Jessica Gracie

Hi, my name is Jessie, I am 43 years old, and a little over 10 years ago I was diagnosed with Lyme disease, chronic Bartonella, and Babesia.

Like many chronic illness patients, my infection began long before my actual diagnosis date. My story begins at 9 years old when I was washing the family dog. She had a lot of fleas and ticks that summer and as I soaped her up, they began crawling all over me. At one point I noticed they were also inside the soap bubbles on my hands. Without thinking, I scratched my head which transferred one to my ear. That tick eventually crawled inside my ear canal where it bit me. I remember the pain being excruciating, with my screams my mother came running out with a pair of tweezers and plucked it out.

The unfortunate part to this story is that we lived in Hawaii where no one was educated about the disease potential of ticks. Not even the doctors. So, shortly after the bite when I got a fever of 105.3 and was riddled with pain and disorientation, my family chalked it up to a simple flu. After that, nothing was ever the same for me again. For the rest of my childhood and young adult life I was the person who got every cold, flu, or sinus infection. My immune system was constantly in battle and between the times I wasn’t “down for the count”, I found myself spending it always “catching up” with life i.e., working out to rebuild my body, or catching up with schoolwork, or catching up with a simple social life.

My family was military and growing up we were raised with the belief that it doesn’t matter if you’re sick/injured or not, you just get up and face the day. So even though my body was sending constant messages of pain and discomfort physically and emotionally, at an early age I learned to ignore them which inevitably shut down my capacity to recognize my own needs.
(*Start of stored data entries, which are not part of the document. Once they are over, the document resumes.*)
-- pv_equiv track=rewrite | github.com/nikisge/lead_enrichmentdemo | Lead_enrich_system/clients/job_scraper.py | _is_generic_email
-- ===== SOURCE A (Python) =====
-- def _is_generic_email(email: str) -> bool:
--     """Check if email is generic (not personal)."""
--     generic_patterns = [
--         'info@', 'kontakt@', 'contact@', 'office@', 'mail@',
--         'bewerbung@', 'jobs@', 'karriere@', 'career@', 'hr@',
--         'personal@', 'recruiting@', 'service@', 'support@',
--         'hello@', 'team@', 'admin@', 'webmaster@', 'noreply@'
--     ]
--     return any(email.startswith(p) for p in generic_patterns)
-- ===== SOURCE B (Python) =====
-- _GENERIC_LOCALS = frozenset({
--     'info', 'kontakt', 'contact', 'office', 'mail',
--     'bewerbung', 'jobs', 'karriere', 'career', 'hr',
--     'personal', 'recruiting', 'service', 'support',
--     'hello', 'team', 'admin', 'webmaster', 'noreply'
-- })
--
--
-- def _is_generic_email(email: str) -> bool:
--     """Check if email is generic (not personal)."""
--     local, sep, _ = email.partition('@')
--     return sep == '@' and local in _GENERIC_LOCALS
-- ===== Notes on version B (the rewrite author's own statement) =====
-- stated objective: idiomatic
-- what changed: Instead of scanning all 19 generic prefixes with startswith, B partitions the email once at the first at-sign and does a single hashed membership test of the local part in a frozenset of the names.
import Mathlib
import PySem

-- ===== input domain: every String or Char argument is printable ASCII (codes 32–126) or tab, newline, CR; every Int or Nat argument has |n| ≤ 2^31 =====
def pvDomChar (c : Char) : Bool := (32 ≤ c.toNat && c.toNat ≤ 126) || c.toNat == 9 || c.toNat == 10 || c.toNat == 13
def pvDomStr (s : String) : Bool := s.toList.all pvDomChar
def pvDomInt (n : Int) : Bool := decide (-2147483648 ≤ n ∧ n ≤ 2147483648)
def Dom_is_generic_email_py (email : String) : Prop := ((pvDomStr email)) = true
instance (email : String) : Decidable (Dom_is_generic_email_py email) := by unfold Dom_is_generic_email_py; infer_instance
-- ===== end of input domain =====

-- B replaces A's scan over 19 'name@' prefixes by one partition at the first '@'
-- plus a single set-membership test of the local part (idiomatic; same cost class).

-- ===== PORT A =====
def genericPatterns : List String :=
  ["info@", "kontakt@", "contact@", "office@", "mail@",
   "bewerbung@", "jobs@", "karriere@", "career@", "hr@",
   "personal@", "recruiting@", "service@", "support@",
   "hello@", "team@", "admin@", "webmaster@", "noreply@"]

def is_generic_email_py (email : String) : Bool :=
  genericPatterns.any (fun p => PySem.Str.startswith email p)

-- ===== PORT B =====
-- the frozenset of local-part names (as code-point lists)
def genericLocals : PySem.Set (List Char) :=
  PySem.Set.ofList
    ["info".toList, "kontakt".toList, "contact".toList, "office".toList, "mail".toList,
     "bewerbung".toList, "jobs".toList, "karriere".toList, "career".toList, "hr".toList,
     "personal".toList, "recruiting".toList, "service".toList, "support".toList,
     "hello".toList, "team".toList, "admin".toList, "webmaster".toList, "noreply".toList]

-- email.partition('@'): local = chars before the first '@'; sep == '@' iff '@' occurs
def is_generic_email_py_alt (email : String) : Bool :=
  let l := email.toList
  l.contains '@' && PySem.Set.contains genericLocals (l.takeWhile (· != '@'))

-- ===== PRECONDITION & SPEC =====
def Spec_is_generic_email_py (email : String) (out : Bool) : Prop := out = is_generic_email_py_alt email
instance (email : String) (out : Bool) : Decidable (Spec_is_generic_email_py email out) := by unfold Spec_is_generic_email_py; infer_instance

-- ===== CLAIM (what is proved, stated in full; the proofs are below) =====
def Claim_equal_is_generic_email_py : Prop := ∀ (email : String), Dom_is_generic_email_py email → Spec_is_generic_email_py email (is_generic_email_py email)

-- ===== LEMMAS AND PROOFS =====

-- 'name@' is a prefix of l  ↔  l has an '@' and the part before the first '@' is name
lemma prefix_at (name : List Char) (h : '@' ∉ name) (l : List Char) :
    (name ++ ['@']) <+: l ↔ l.takeWhile (· != '@') = name ∧ '@' ∈ l := by
  induction name generalizing l with
  | nil =>
    cases l with
    | nil => simp
    | cons c t =>
      by_cases hc : c = '@'
      · simp [hc, List.cons_prefix_cons]
      · simp [hc, List.cons_prefix_cons]
        exact fun h => hc h.symm
  | cons a ns ih =>
    have ha : a ≠ '@' := fun e => h (e ▸ List.mem_cons_self)
    have h' : '@' ∉ ns := fun m => h (List.mem_cons_of_mem _ m)
    cases l with
    | nil => simp
    | cons c t =>
      by_cases hc : c = '@'
      · subst hc
        simp [List.cons_prefix_cons, ha]
      · rw [List.cons_append, List.cons_prefix_cons]
        constructor
        · rintro ⟨rfl, hp⟩
          obtain ⟨htw, hm⟩ := (ih h' t).mp hp
          refine ⟨?_, List.mem_cons_of_mem _ hm⟩
          rw [List.takeWhile_cons, if_pos (by simp [hc]), htw]
        · rintro ⟨htw, hm⟩
          rw [List.takeWhile_cons, if_pos (by simp [hc])] at htw
          obtain ⟨rfl, htw'⟩ := List.cons_eq_cons.mp htw
          refine ⟨rfl, (ih h' t).mpr ⟨htw', ?_⟩⟩
          cases List.mem_cons.mp hm with
          | inl h0 => exact absurd h0.symm hc
          | inr h0 => exact h0

lemma startsAt (l : List Char) (name : List Char) (h : '@' ∉ name) :
    decide ((name ++ ['@']) <+: l)
      = (l.contains '@' && decide (l.takeWhile (· != '@') = name)) := by
  rw [Bool.eq_iff_iff]
  simp [prefix_at name h l, and_comm]

lemma any_names (names : List (List Char)) (l : List Char) (h : ∀ n ∈ names, '@' ∉ n) :
    (names.map (fun n => n ++ ['@'])).any (fun p => decide (p <+: l))
      = (l.contains '@' && names.contains (l.takeWhile (· != '@'))) := by
  induction names with
  | nil => simp
  | cons n ns ih =>
    simp only [List.map_cons, List.any_cons, List.contains_cons]
    rw [startsAt l n (h n List.mem_cons_self), ih (fun m hm => h m (List.mem_cons_of_mem _ hm))]
    cases hc : l.contains '@' <;> (rw [Bool.eq_iff_iff]; simp)

lemma sw_eq (s p : String) :
    PySem.Str.startswith s p = decide (p.toList <+: s.toList) := by
  rw [Bool.eq_iff_iff]
  simp [PySem.Chars.startswith_iff]

-- ===== VERDICT (by name: the statement is the Claim_ definition above) =====
theorem is_generic_email_py_spec : Claim_equal_is_generic_email_py := by
  intro email _
  unfold Spec_is_generic_email_py is_generic_email_py is_generic_email_py_alt
  simp only [sw_eq]
  have hmap : genericPatterns.map String.toList
      = (["info".toList, "kontakt".toList, "contact".toList, "office".toList, "mail".toList,
          "bewerbung".toList, "jobs".toList, "karriere".toList, "career".toList, "hr".toList,
          "personal".toList, "recruiting".toList, "service".toList, "support".toList,
          "hello".toList, "team".toList, "admin".toList, "webmaster".toList,
          "noreply".toList]).map (fun n => n ++ ['@']) := by decide
  have h1 : genericPatterns.any (fun p => decide (p.toList <+: email.toList))
      = (genericPatterns.map String.toList).any (fun q => decide (q <+: email.toList)) := by
    rw [List.any_map]; rfl
  rw [h1, hmap, any_names _ _ (by decide)]
  rw [PySem.Set.contains_eq_listContains,
      show (genericLocals : List (List Char))
        = ["info".toList, "kontakt".toList, "contact".toList, "office".toList, "mail".toList,
           "bewerbung".toList, "jobs".toList, "karriere".toList, "career".toList, "hr".toList,
           "personal".toList, "recruiting".toList, "service".toList, "support".toList,
           "hello".toList, "team".toList, "admin".toList, "webmaster".toList,
           "noreply".toList] from by decide]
By the time I turned 30 years old, I began losing the ability to ignore myself and my symptoms grew very serious. Aside from textbook symptomologies of Lyme disease, I also had a few that were so odd and strange it even stumped the most experienced Lyme literate doctors. I was sweating blood, suddenly speaking backwards, and completely forgetting how to walk downstairs. By the time I realized I needed help, I couldn’t remember what the colors of the traffic lights meant while driving, and had begun to train myself to follow what other drivers where doing (like slowing down or speeding up) just to get myself home.

Treatment for my Lyme disease finally began at age 33 where I spent the following five years bedridden and alone. I suffered like many of my Lyme disease comrades; sometimes succumbing and surrendering, other times suicidal, but most times so exhausted and left wondering if my life had turned into a never-ending Dark Night of the Soul. How much more could I endure? But shortly after those years of intensive treatments filled with IV’s, antibiotics, anti-malarials, herbs, supplements, you name it I took it, my body began to pull through. A year later I met the most wonderful woman in the world, my soul mate, and 5 years later we were married. I won’t say that I am cured today because I am most certainly not. However, I live with a little more wisdom gained from experience and even with the crippling effects of my joint disfiguration, the onset of random and sudden fevers, the feelings that my skull will come apart due to swelling, I’m still here and still in treatment. I’m also learning how to share this life of patient-hood and chronic illness with my heart. Not just with my partner but with everyone. Falling in love with myself had to come first, then I had to learn how to share that love well with others. Today I take the responsibility on HOW I want to be sick and remind myself that it is still my choice even when every other choice has been stripped of me. I don’t know what my future holds but if I can help one person outside of myself to find their way through this darkness then every moment on this path has been worth it.